• _What needs to be done_
Would you write out, word for word, each line of the records below from the top through the one holding "[number_list + kept]"?
━━ Data extract
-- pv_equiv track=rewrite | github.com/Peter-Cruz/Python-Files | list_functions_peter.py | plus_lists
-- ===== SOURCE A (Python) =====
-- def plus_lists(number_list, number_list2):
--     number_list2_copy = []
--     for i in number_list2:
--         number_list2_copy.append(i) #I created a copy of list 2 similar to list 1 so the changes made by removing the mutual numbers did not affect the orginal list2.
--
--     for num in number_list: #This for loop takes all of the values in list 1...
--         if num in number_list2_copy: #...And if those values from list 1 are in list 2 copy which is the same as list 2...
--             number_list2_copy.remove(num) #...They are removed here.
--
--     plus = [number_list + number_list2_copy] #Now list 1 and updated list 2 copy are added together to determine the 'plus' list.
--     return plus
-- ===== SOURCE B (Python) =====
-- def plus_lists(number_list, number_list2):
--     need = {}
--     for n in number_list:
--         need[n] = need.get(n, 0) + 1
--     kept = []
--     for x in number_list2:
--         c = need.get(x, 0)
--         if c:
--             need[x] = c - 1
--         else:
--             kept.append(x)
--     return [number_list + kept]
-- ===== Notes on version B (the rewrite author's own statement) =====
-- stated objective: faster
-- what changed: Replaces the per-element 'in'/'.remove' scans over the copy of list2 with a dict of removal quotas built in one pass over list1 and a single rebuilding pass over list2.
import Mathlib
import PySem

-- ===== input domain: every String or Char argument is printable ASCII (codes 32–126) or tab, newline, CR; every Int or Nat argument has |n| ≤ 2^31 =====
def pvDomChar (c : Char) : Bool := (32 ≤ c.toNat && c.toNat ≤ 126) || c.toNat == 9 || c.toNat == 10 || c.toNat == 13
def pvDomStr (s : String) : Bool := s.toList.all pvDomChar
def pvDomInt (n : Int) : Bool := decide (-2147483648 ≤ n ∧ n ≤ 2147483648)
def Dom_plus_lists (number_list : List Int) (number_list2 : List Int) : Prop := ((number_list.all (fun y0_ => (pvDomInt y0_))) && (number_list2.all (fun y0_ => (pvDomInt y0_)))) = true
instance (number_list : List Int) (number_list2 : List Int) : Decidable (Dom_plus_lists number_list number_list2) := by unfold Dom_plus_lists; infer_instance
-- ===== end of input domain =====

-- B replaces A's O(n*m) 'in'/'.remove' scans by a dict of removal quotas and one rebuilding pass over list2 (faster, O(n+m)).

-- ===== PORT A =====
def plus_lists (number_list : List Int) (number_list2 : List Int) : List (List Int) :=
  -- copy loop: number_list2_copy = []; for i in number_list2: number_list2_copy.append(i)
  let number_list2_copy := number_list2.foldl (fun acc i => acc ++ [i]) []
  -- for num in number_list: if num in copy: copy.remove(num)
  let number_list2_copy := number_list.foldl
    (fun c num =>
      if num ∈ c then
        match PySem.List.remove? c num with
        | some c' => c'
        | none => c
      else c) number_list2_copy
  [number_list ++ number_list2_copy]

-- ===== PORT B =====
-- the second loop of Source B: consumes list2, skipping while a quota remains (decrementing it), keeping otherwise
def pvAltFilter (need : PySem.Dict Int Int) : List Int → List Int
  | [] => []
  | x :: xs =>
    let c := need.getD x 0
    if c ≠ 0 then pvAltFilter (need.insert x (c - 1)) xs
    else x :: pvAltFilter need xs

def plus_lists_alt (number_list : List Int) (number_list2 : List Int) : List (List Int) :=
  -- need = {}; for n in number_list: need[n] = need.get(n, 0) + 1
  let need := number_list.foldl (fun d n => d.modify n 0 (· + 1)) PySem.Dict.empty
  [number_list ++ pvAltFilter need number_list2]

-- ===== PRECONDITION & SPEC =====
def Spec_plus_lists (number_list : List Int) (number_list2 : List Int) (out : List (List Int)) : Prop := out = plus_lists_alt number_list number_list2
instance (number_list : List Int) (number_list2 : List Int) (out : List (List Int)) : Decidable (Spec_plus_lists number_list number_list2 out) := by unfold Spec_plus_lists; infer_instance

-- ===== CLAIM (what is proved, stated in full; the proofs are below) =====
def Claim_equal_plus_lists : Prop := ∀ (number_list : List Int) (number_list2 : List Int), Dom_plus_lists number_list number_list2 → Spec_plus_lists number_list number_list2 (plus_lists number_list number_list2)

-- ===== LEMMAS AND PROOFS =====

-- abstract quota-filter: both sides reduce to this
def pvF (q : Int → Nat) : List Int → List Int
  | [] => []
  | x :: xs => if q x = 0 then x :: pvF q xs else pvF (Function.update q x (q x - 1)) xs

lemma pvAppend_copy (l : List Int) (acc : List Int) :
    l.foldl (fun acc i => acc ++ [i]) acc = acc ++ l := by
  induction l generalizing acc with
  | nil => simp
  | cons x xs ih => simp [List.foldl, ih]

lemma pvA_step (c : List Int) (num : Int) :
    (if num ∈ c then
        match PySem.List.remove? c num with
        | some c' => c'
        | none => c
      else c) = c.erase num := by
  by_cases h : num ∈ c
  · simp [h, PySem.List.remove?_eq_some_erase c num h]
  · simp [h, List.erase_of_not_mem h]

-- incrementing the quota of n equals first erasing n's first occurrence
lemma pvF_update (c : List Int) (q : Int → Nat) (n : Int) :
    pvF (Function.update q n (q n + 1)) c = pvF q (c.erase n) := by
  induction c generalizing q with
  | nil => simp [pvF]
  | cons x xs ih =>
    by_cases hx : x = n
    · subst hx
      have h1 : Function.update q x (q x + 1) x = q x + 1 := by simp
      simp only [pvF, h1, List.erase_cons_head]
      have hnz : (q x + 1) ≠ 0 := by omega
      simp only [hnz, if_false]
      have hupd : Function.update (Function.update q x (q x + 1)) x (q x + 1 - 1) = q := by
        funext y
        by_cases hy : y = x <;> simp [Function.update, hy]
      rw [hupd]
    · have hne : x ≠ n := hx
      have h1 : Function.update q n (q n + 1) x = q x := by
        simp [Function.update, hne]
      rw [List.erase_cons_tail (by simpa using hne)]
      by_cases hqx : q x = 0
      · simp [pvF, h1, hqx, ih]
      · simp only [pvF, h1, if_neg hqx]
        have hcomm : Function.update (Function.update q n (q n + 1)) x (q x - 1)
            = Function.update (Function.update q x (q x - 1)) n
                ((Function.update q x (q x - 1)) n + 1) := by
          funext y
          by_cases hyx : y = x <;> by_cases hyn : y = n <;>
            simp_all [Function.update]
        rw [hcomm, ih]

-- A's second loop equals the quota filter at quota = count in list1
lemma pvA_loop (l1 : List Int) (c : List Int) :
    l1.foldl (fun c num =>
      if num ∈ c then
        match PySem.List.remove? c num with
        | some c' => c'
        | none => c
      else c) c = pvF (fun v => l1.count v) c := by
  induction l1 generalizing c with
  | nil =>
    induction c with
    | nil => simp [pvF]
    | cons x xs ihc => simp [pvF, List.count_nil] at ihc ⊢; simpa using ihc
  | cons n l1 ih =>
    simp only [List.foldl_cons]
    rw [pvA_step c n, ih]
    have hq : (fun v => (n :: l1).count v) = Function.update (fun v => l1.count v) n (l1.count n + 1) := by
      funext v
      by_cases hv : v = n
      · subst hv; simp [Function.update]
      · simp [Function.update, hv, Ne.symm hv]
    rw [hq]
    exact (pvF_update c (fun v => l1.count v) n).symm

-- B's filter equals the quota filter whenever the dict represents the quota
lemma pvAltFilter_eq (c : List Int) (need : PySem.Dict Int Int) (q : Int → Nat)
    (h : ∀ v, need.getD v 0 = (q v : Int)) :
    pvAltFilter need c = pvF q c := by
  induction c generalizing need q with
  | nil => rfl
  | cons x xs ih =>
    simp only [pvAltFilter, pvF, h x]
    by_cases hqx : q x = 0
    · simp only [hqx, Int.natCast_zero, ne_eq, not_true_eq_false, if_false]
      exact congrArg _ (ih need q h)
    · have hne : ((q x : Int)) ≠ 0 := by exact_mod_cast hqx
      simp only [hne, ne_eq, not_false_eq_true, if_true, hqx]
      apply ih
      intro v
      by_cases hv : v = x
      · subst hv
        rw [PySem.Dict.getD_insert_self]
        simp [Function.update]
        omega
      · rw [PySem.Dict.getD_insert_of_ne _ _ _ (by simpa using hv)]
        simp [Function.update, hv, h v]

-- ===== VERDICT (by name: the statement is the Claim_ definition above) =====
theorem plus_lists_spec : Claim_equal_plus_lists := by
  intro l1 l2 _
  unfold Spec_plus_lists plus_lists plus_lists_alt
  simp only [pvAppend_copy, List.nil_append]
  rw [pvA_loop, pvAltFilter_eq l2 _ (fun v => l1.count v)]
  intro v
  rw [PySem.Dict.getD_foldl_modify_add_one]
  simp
━━━━
• _Result of this task_
-- pv_equiv track=rewrite | github.com/Peter-Cruz/Python-Files | list_functions_peter.py | plus_lists
-- ===== SOURCE A (Python) =====
-- def plus_lists(number_list, number_list2):
--     number_list2_copy = []
--     for i in number_list2:
--         number_list2_copy.append(i) #I created a copy of list 2 similar to list 1 so the changes made by removing the mutual numbers did not affect the orginal list2.
--
--     for num in number_list: #This for loop takes all of the values in list 1...
--         if num in number_list2_copy: #...And if those values from list 1 are in list 2 copy which is the same as list 2...
--             number_list2_copy.remove(num) #...They are removed here.
--
--     plus = [number_list + number_list2_copy] #Now list 1 and updated list 2 copy are added together to determine the 'plus' list.
--     return plus
-- ===== SOURCE B (Python) =====
-- def plus_lists(number_list, number_list2):
--     need = {}
--     for n in number_list:
--         need[n] = need.get(n, 0) + 1
--     kept = []
--     for x in number_list2:
--         c = need.get(x, 0)
--         if c:
--             need[x] = c - 1
--         else:
--             kept.append(x)
--     return [number_list + kept]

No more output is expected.